> **Task goal**
Find every line below with the word "pvGtNegInf". Then give only how many there are.

> **Task input**
┌──

lemma pv_state_char (l : List Int) :
    (PySem.List.enumerate l).foldl pvStepA (none, none, -1, -1)
      = (pvMaxV l, pvSndV l, pvIxOf l (pvMaxV l), pvIxOf l (pvSndV l)) := by
  induction l using List.reverseRecOn with
  | nil => rfl
  | append_singleton q x ih =>
    rw [PySem.List.enumerate_append, List.foldl_append, ih,
        PySem.List.enumerate_cons, PySem.List.enumerate_nil]
    simp only [List.foldl_cons, List.foldl_nil, zero_add]
    by_cases hx : PySem.Int.mod x 2 = 0
    · -- even element: everything is unchanged
      have hx0 : x % 2 = 0 := by
        rw [PySem.Int.mod_eq_emod_of_pos (by norm_num : (0:Int) < 2)] at hx; exact hx
      have hdvd : (2:Int) ∣ x := by omega
      have ho : pvOdds (q ++ [x]) = pvOdds q := by
        simp [pvOdds, List.filter_append, hdvd]
      have hM : pvMaxV (q ++ [x]) = pvMaxV q := by simp only [pvMaxV, ho]
      have hS : pvSndV (q ++ [x]) = pvSndV q := by simp only [pvSndV, hM, ho]
      have hixM : pvIxOf (q ++ [x]) (pvMaxV q) = pvIxOf q (pvMaxV q) := by
        cases hm : pvMaxV q with
        | none => rfl
        | some v =>
          exact pv_ix_append_of_mem q x v ((pv_mem_odds q v).mp (PySem.List.max?_mem hm)).1
      have hixS : pvIxOf (q ++ [x]) (pvSndV q) = pvIxOf q (pvSndV q) := by
        cases hsv : pvSndV q with
        | none => rfl
        | some s =>
          cases hm : pvMaxV q with
          | none =>
            simp only [pvSndV, hm] at hsv
            cases hsv
          | some m =>
            simp only [pvSndV, hm] at hsv
            have := List.mem_of_mem_filter (PySem.List.max?_mem hsv)
            exact pv_ix_append_of_mem q x s ((pv_mem_odds q s).mp this).1
      rw [hM, hS, hixM, hixS]
      simp [pvStepA, hx0]
    · -- odd element
      have hxne : PySem.Int.mod x 2 ≠ 0 := hx
      have hx1 : x % 2 = 1 := by
        rw [PySem.Int.mod_eq_emod_of_pos (by norm_num : (0:Int) < 2)] at hx; omega
      have ho : pvOdds (q ++ [x]) = pvOdds q ++ [x] := by
        simp [pvOdds, List.filter_append, hx1]
      cases hM : pvMaxV q with
      | none =>
        have hoq : pvOdds q = [] := by
          rw [pvMaxV] at hM; exact (PySem.List.max?_eq_none_iff _ _).mp hM
        have ho2 : pvOdds (q ++ [x]) = [x] := by rw [ho, hoq, List.nil_append]
        have hM' : pvMaxV (q ++ [x]) = some x := by
          rw [pvMaxV, ho2, PySem.List.max?_id_cons]; rfl
        have hS' : pvSndV (q ++ [x]) = none := by
          simp only [pvSndV, hM', ho2]
          simp [PySem.List.max?_eq_none_iff]
        have hxq : x ∉ q := by
          intro hxq
          have : x ∈ pvOdds q := (pv_mem_odds q x).mpr ⟨hxq, hxne⟩
          rw [hoq] at this; exact absurd this (List.not_mem_nil)
        rw [hM', hS', pv_ix_append_self q x hxq]
        simp [pvStepA, pvGtNegInf, hx1, pvIxOf]
      | some m =>
        have hmOdds : m ∈ pvOdds q := PySem.List.max?_mem (by rw [pvMaxV] at hM; exact hM)
        have hub : ∀ y ∈ pvOdds q, y ≤ m :=
          fun y hy => PySem.List.max?_isMax (by rw [pvMaxV] at hM; exact hM) y hy
        have hmq : m ∈ q := ((pv_mem_odds q m).mp hmOdds).1
        by_cases hgt : m < x
        · -- new maximum; old maximum becomes second
          have hxq : x ∉ q := fun hxq =>
            absurd (hub x ((pv_mem_odds q x).mpr ⟨hxq, hxne⟩)) (by omega)
          have hM' : pvMaxV (q ++ [x]) = some x := by
            rw [pvMaxV, pv_max?_eq_some_iff]
            rw [ho]
            refine ⟨List.mem_append_right _ (List.mem_singleton_self x), ?_⟩
            intro y hy
            rcases List.mem_append.mp hy with h | h
            · have := hub y h; omega
            · rw [List.mem_singleton.mp h]
          have hfil : (pvOdds (q ++ [x])).filter (fun v => v < x) = pvOdds q := by
            rw [ho, List.filter_append]
            have h1 : (pvOdds q).filter (fun v => v < x) = pvOdds q :=
              List.filter_eq_self.mpr (fun y hy => by
                have := hub y hy; simp; omega)
            have h2 : ([x] : List Int).filter (fun v => v < x) = [] := by simp
            rw [h1, h2, List.append_nil]
          have hS' : pvSndV (q ++ [x]) = some m := by
            simp only [pvSndV, hM']
            rw [hfil]
            rw [pvMaxV] at hM; exact hM
          rw [hM', hS', pv_ix_append_self q x hxq, pv_ix_append_of_mem q x m hmq]
          simp [pvStepA, pvGtNegInf, hx1, hgt]
        · -- x ≤ m: maximum unchanged
          have hxle : x ≤ m := by omega
          have hM' : pvMaxV (q ++ [x]) = some m := by
            rw [pvMaxV, pv_max?_eq_some_iff, ho]
            refine ⟨List.mem_append_left _ hmOdds, ?_⟩
            intro y hy
            rcases List.mem_append.mp hy with h | h
            · exact hub y h
            · rw [List.mem_singleton.mp h]; exact hxle
          have hixM' : pvIxOf (q ++ [x]) (some m) = pvIxOf q (some m) :=
            pv_ix_append_of_mem q x m hmq
          by_cases hxm : x = m
          · -- equal to the maximum: state unchanged
            have hfil : (pvOdds (q ++ [x])).filter (fun v => v < m) = (pvOdds q).filter (fun v => v < m) := by
              rw [ho, List.filter_append]
              have h2 : ([x] : List Int).filter (fun v => v < m) = [] := by
                simp [hxm]
              rw [h2, List.append_nil]
            have hS' : pvSndV (q ++ [x]) = pvSndV q := by
              simp only [pvSndV, hM', hM]
              rw [hfil]
            have hixS : pvIxOf (q ++ [x]) (pvSndV q) = pvIxOf q (pvSndV q) := by
              cases hsv : pvSndV q with
              | none => rfl
              | some s =>
                simp only [pvSndV, hM] at hsv
                have := List.mem_of_mem_filter (PySem.List.max?_mem hsv)
                exact pv_ix_append_of_mem q x s ((pv_mem_odds q s).mp this).1
            rw [hM', hS', hixM', hixS]
            simp [pvStepA, pvGtNegInf, hxm]
          · -- x < m
            have hxlt : x < m := by omega
            have hfil : (pvOdds (q ++ [x])).filter (fun v => v < m)
                = (pvOdds q).filter (fun v => v < m) ++ [x] := by
              rw [ho, List.filter_append]
              have h2 : ([x] : List Int).filter (fun v => v < m) = [x] := by
                simp [hxlt]
              rw [h2]
            cases hS : pvSndV q with
            | none =>
              have hfq : (pvOdds q).filter (fun v => v < m) = [] := by
                simp only [pvSndV, hM] at hS
                exact (PySem.List.max?_eq_none_iff _ _).mp hS
              have hS' : pvSndV (q ++ [x]) = some x := by
                simp only [pvSndV, hM']
                rw [hfil, hfq, List.nil_append, PySem.List.max?_id_cons]; rfl
              have hxq : x ∉ q := by
                intro hxq
                have h1 : x ∈ (pvOdds q).filter (fun v => v < m) :=
                  List.mem_filter.mpr ⟨(pv_mem_odds q x).mpr ⟨hxq, hxne⟩, by simp [hxlt]⟩
                rw [hfq] at h1; exact absurd h1 (List.not_mem_nil)
              have hmx : ¬ m = x := fun h => hxm h.symm
              rw [hM', hS', hixM', pv_ix_append_self q x hxq]
              simp [pvStepA, pvGtNegInf, hx1, hgt, hmx, pvIxOf]
            | some s =>
              have hfs : PySem.List.max? ((pvOdds q).filter (fun v => v < m)) (fun x => x) = some s := by
                simp only [pvSndV, hM] at hS; exact hS
              have hsfil : s ∈ (pvOdds q).filter (fun v => v < m) := PySem.List.max?_mem hfs
              have hsub : ∀ y ∈ (pvOdds q).filter (fun v => v < m), y ≤ s :=
                fun y hy => PySem.List.max?_isMax hfs y hy
              have hsq : s ∈ q := ((pv_mem_odds q s).mp (List.mem_of_mem_filter hsfil)).1
              by_cases hgs : s < x
              · -- new second
                have hxq : x ∉ q := by
                  intro hxq
                  have h1 : x ∈ (pvOdds q).filter (fun v => v < m) :=
                    List.mem_filter.mpr ⟨(pv_mem_odds q x).mpr ⟨hxq, hxne⟩, by simp [hxlt]⟩
                  have := hsub x h1; omega
                have hS' : pvSndV (q ++ [x]) = some x := by
                  simp only [pvSndV, hM']
                  rw [hfil, pv_max?_eq_some_iff]
                  refine ⟨List.mem_append_right _ (List.mem_singleton_self x), ?_⟩
                  intro y hy
                  rcases List.mem_append.mp hy with h | h
                  · have := hsub y h; omega
                  · rw [List.mem_singleton.mp h]
                have hmx : ¬ m = x := fun h => hxm h.symm
                rw [hM', hS', hixM', pv_ix_append_self q x hxq]
                simp [pvStepA, pvGtNegInf, hx1, hgt, hmx, hgs]
              · -- x ≤ s: state unchanged
                have hS' : pvSndV (q ++ [x]) = some s := by
                  simp only [pvSndV, hM']
                  rw [hfil, pv_max?_eq_some_iff]
                  refine ⟨List.mem_append_left _ hsfil, ?_⟩
                  intro y hy
                  rcases List.mem_append.mp hy with h | h
                  · exact hsub y h
                  · rw [List.mem_singleton.mp h]; omega
                rw [hM', hS', hixM', pv_ix_append_of_mem q x s hsq]
                simp [pvStepA, pvGtNegInf, hx1, hgt, hgs]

└──

> **Solution**
6